Thank you, Mark. I'm Mark's colleague here, and I've been involved in drug development for nearly 30 years. I want to emphasize that we will certainly refine and enhance our approach based on the framework provided by the FDA so far, not only for prevention but also for treatment. I believe this aligns with our understanding of remdesivir, which poses significant challenges for both healthcare providers and patients. The multiple infusions required in a very short time frame primarily limit its use to hospital settings. While PAXLOVID will remain an option, it comes with challenges related to drug interactions and limited effectiveness in eliminating viral levels compared to what a monoclonal antibody might achieve. This creates a compelling case for our product, particularly for immunocompromised patients who have numerous health issues and are often on several medications that could interact negatively with existing treatments.

One moment for our next question. Thank you. Our next question comes from the line of Michael Yee of Jefferies.

This is Jenna on for Mike. Our question is on what magnitude of orders or potential orders are you seeing right now, when are they coming? Have you shipped anything? And when would you start booking sales?
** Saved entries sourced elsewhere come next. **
-- pv_equiv track=rewrite | github.com/kauaumnougueira/Gerenciador-de-dados | system/__init__.py | transcriptToDatabase
-- ===== SOURCE A (Python) =====
-- def dataFormattingFilter(action, vector_data):
--     filtred_data = []
--     if action == 'load_from_data_base':
--         for element in vector_data:
--             filtred_data.append(element.replace("\n", ''))
--         return filtred_data
--
--     if action == 'write_in_data_base':
--         for line in vector_data:
--             for element in line:
--                 element += '\n'
--                 filtred_data.append(element)
--         return filtred_data
--
-- def structuralRearrangement(action, data):
--     rearrangement_data = []
--     if action == 'members_data':
--     #PROCESSO DE REARRANJO DA ESTRUTURA
--         rearrangement_data = [["##MEMBERS_DATA##"]]
--         for member in data:
--             member.insert(0, "#MEMBER#")
--             member.append("########")
--             rearrangement_data.append(member)
--     if action == 'reports_data':
--         rearrangement_data = [["##REPORTS_DATA##"]]
--         for report in data:
--             report.insert(0, "#REPORT#")
--             report.append("########")
--             rearrangement_data.append(report)
--
--     #PROCESSO FINAL
--     rearrangement_data = dataFormattingFilter('write_in_data_base', rearrangement_data)
--     return rearrangement_data
--
-- def transcriptToDatabase(data): #TRANSFORMA TODOS OS ELEMENTOS DO VETOR EM UMA STRING PARA PASSAR PARA O BANCO DE DADOS
--     members_data = structuralRearrangement('members_data', data[0])
--     reports_data = structuralRearrangement('reports_data', data[1])
--     transcribed_data = ''
--
--     for member in members_data:
--         for infos in member:
--             transcribed_data += f"{infos}"
--
--     for report in reports_data:
--         for infos in report:
--             transcribed_data += f"{infos}"
--
--     return transcribed_data
-- ===== SOURCE B (Python) =====
-- def transcriptToDatabase(data):
--     # single pass: collect line pieces and join once at the end
--     # (preserves A's in-place mutation of each member/report sublist)
--     pieces = ["##MEMBERS_DATA##\n"]
--     for member in data[0]:
--         member.insert(0, "#MEMBER#")
--         member.append("########")
--         for info in member:
--             pieces.append(info + "\n")
--     pieces.append("##REPORTS_DATA##\n")
--     for report in data[1]:
--         report.insert(0, "#REPORT#")
--         report.append("########")
--         for info in report:
--             pieces.append(info + "\n")
--     return "".join(pieces)
-- ===== Notes on version B (the rewrite author's own statement) =====
-- stated objective: simpler
-- what changed: B inlines A's three-pass pipeline (rearrange each section into a list of lists, reformat it appending newlines, then concatenate character by character) into one pass that collects line pieces per section and joins them once at the end.
import Mathlib
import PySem

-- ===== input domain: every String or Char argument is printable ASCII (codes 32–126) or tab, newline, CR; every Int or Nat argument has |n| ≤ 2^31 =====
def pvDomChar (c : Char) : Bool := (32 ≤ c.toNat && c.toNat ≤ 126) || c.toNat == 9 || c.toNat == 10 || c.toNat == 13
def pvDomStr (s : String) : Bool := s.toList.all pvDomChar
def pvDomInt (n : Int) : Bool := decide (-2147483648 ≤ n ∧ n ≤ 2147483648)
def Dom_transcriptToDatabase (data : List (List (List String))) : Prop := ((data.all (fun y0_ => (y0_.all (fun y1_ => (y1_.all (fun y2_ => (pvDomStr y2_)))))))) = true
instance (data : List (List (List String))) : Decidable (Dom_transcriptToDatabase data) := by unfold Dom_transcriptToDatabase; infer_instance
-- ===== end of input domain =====

-- B inlines A's three-pass rearrange/format/concatenate pipeline into one pass that collects line
-- pieces and joins them once (simpler decomposition); the equivalence proved is about the RETURN
-- value (Source B also reproduces A's in-place mutation of each member/report sublist).

-- ===== PORT A =====
-- dataFormattingFilter: only the 'write_in_data_base' branch is reachable from transcriptToDatabase;
-- the 'load_from_data_base' branch takes a differently-typed argument (a flat list of strings) and is
-- dead code here, so only the reachable branch is ported.
def dataFormattingFilter (vector_data : List (List String)) : List String :=
  vector_data.foldl (fun acc line => line.foldl (fun a e => a ++ [e ++ "\n"]) acc) []

def structuralRearrangement (action : String) (data : List (List String)) : List String :=
  let rearrangement_data : List (List String) := []
  let rearrangement_data :=
    if action == "members_data" then
      -- member.insert(0, "#MEMBER#"); member.append("########"); rearrangement_data.append(member)
      data.foldl (fun acc member => acc ++ [("#MEMBER#" :: (member ++ ["########"]))])
        [["##MEMBERS_DATA##"]]
    else rearrangement_data
  let rearrangement_data :=
    if action == "reports_data" then
      data.foldl (fun acc report => acc ++ [("#REPORT#" :: (report ++ ["########"]))])
        [["##REPORTS_DATA##"]]
    else rearrangement_data
  dataFormattingFilter rearrangement_data

def transcriptToDatabase (data : List (List (List String))) : String :=
  let members_data := structuralRearrangement "members_data" (PySem.List.pyGetD data 0 [])
  let reports_data := structuralRearrangement "reports_data" (PySem.List.pyGetD data 1 [])
  let transcribed_data : String := ""
  -- for member in members_data: for infos in member: transcribed_data += f"{infos}"
  -- (each 'member' is a string, so the inner loop runs over its characters)
  let transcribed_data :=
    members_data.foldl (fun s m => m.toList.foldl (fun s c => s ++ String.singleton c) s)
      transcribed_data
  reports_data.foldl (fun s m => m.toList.foldl (fun s c => s ++ String.singleton c) s)
    transcribed_data

-- ===== PORT B =====
def transcriptToDatabase_alt (data : List (List (List String))) : String :=
  let pieces : List String := ["##MEMBERS_DATA##\n"]
  let pieces :=
    (PySem.List.pyGetD data 0 []).foldl
      (fun acc member =>
        ("#MEMBER#" :: (member ++ ["########"])).foldl (fun a info => a ++ [info ++ "\n"]) acc)
      pieces
  let pieces := pieces ++ ["##REPORTS_DATA##\n"]
  let pieces :=
    (PySem.List.pyGetD data 1 []).foldl
      (fun acc report =>
        ("#REPORT#" :: (report ++ ["########"])).foldl (fun a info => a ++ [info ++ "\n"]) acc)
      pieces
  String.join pieces

-- ===== PRECONDITION & SPEC =====
-- Pre_ excludes data with fewer than two elements, on which Python A raises IndexError at data[0]/data[1].
def Pre_transcriptToDatabase (data : List (List (List String))) : Prop := 2 ≤ data.length
instance (data : List (List (List String))) : Decidable (Pre_transcriptToDatabase data) := by
  unfold Pre_transcriptToDatabase; infer_instance
def pvWitness_transcriptToDatabase : List (List (List String)) := [[["a", "b"], []], [["r"]]]

def Spec_transcriptToDatabase (data : List (List (List String))) (out : String) : Prop := out = transcriptToDatabase_alt data
instance (data : List (List (List String))) (out : String) : Decidable (Spec_transcriptToDatabase data out) := by unfold Spec_transcriptToDatabase; infer_instance

-- ===== CLAIM (what is proved, stated in full; the proofs are below) =====
def Claim_equal_transcriptToDatabase : Prop := ∀ (data : List (List (List String))), Dom_transcriptToDatabase data → Pre_transcriptToDatabase data → Spec_transcriptToDatabase data (transcriptToDatabase data)

-- ===== LEMMAS AND PROOFS =====

-- Python '+=' over the characters of one string, seen through toList.
theorem charFold_toList (l : List Char) (s : String) :
    (l.foldl (fun s c => s ++ String.singleton c) s).toList = s.toList ++ l := by
  induction l generalizing s with
  | nil => simp
  | cons c t ih => rw [List.foldl_cons, ih]; simp

-- A's outer concatenation loop, seen through toList.
theorem strFold_toList (ms : List String) (s : String) :
    (ms.foldl (fun s m => m.toList.foldl (fun s c => s ++ String.singleton c) s) s).toList
      = s.toList ++ (ms.map String.toList).flatten := by
  induction ms generalizing s with
  | nil => simp
  | cons m t ih => rw [List.foldl_cons, ih, charFold_toList]; simp

-- A's formatting pass (append '\n' to every element, flattening the list of lines).
theorem formatFold (lines : List (List String)) (acc : List String) :
    lines.foldl (fun acc line => line.foldl (fun a e => a ++ [e ++ "\n"]) acc) acc
      = acc ++ lines.flatMap (fun line => line.map (fun e => e ++ "\n")) := by
  induction lines generalizing acc with
  | nil => simp
  | cons l t ih =>
      rw [List.foldl_cons, ih, PySem.List.foldl_append_singleton_eq_map]
      simp

-- B's per-section loop produces exactly the corresponding flat block of line pieces.
theorem sectionFold (tag : String) (rows : List (List String)) (acc : List String) :
    rows.foldl
        (fun acc m => (tag :: (m ++ ["########"])).foldl (fun a info => a ++ [info ++ "\n"]) acc)
        acc
      = acc ++ rows.flatMap (fun m => (tag :: (m ++ ["########"])).map (fun e => e ++ "\n")) := by
  induction rows generalizing acc with
  | nil => simp
  | cons m t ih =>
      rw [List.foldl_cons, ih, PySem.List.foldl_append_singleton_eq_map]
      simp

-- Shared shape of A's rearrange-then-format pipeline for one section.
theorem rearr_block (tag hdr : String) (rows : List (List String)) :
    dataFormattingFilter
        (rows.foldl (fun acc m => acc ++ [(tag :: (m ++ ["########"]))]) [[hdr]])
      = (hdr ++ "\n") :: rows.flatMap (fun m => (tag :: (m ++ ["########"])).map (fun e => e ++ "\n")) := by
  unfold dataFormattingFilter
  rw [PySem.List.foldl_append_singleton_eq_map, formatFold]
  simp [List.flatMap_map]

theorem structuralRearrangement_members (rows : List (List String)) :
    structuralRearrangement "members_data" rows
      = ("##MEMBERS_DATA##" ++ "\n")
          :: rows.flatMap (fun m => ("#MEMBER#" :: (m ++ ["########"])).map (fun e => e ++ "\n")) := by
  simp only [structuralRearrangement]
  rw [if_neg (by decide), if_pos (by decide), rearr_block]

theorem structuralRearrangement_reports (rows : List (List String)) :
    structuralRearrangement "reports_data" rows
      = ("##REPORTS_DATA##" ++ "\n")
          :: rows.flatMap (fun m => ("#REPORT#" :: (m ++ ["########"])).map (fun e => e ++ "\n")) := by
  simp only [structuralRearrangement]
  rw [if_pos (by decide), rearr_block]

-- ===== VERDICT (by name: the statement is the Claim_ definition above) =====
theorem transcriptToDatabase_spec : Claim_equal_transcriptToDatabase := by
  intro data _ _
  unfold Spec_transcriptToDatabase
  apply String.toList_inj.mp
  simp only [transcriptToDatabase, transcriptToDatabase_alt,
    structuralRearrangement_members, structuralRearrangement_reports,
    sectionFold, strFold_toList, String.toList_join]
  simp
Thanks for the question. We have made some very preliminary disclosures in prior press releases that I'll ask you to take a read through one last time. But at this point, we're not going to go into any incremental detail. This is the early phase of the launch. It is very quickly going to be the middle phase of the launch. As we look forward to the summer and then the fall, we're obviously going to be in a position to give you some feedback and some information that is useful to you right? At this point, I think it's a little bit early, although we over here are quite encouraged. I don't know that anything we could respond to you with today would be particularly informative as it goes to understanding how the balance of the year is likely to play out. So stay tuned, and we are looking forward just as you are to getting into more of that detail as the launch progresses.

I am showing no further questions at this time. I would now like to turn it back to Marc Elia, Chairman of Invivyd's Board of Directors and Chairman of the Executive Committee of the Board for closing remarks.

Thank you, and thanks to all of you for joining the call today and for your interest in Invivyd.

Thank you for your participation in today's conference. This does conclude the program. You may now disconnect.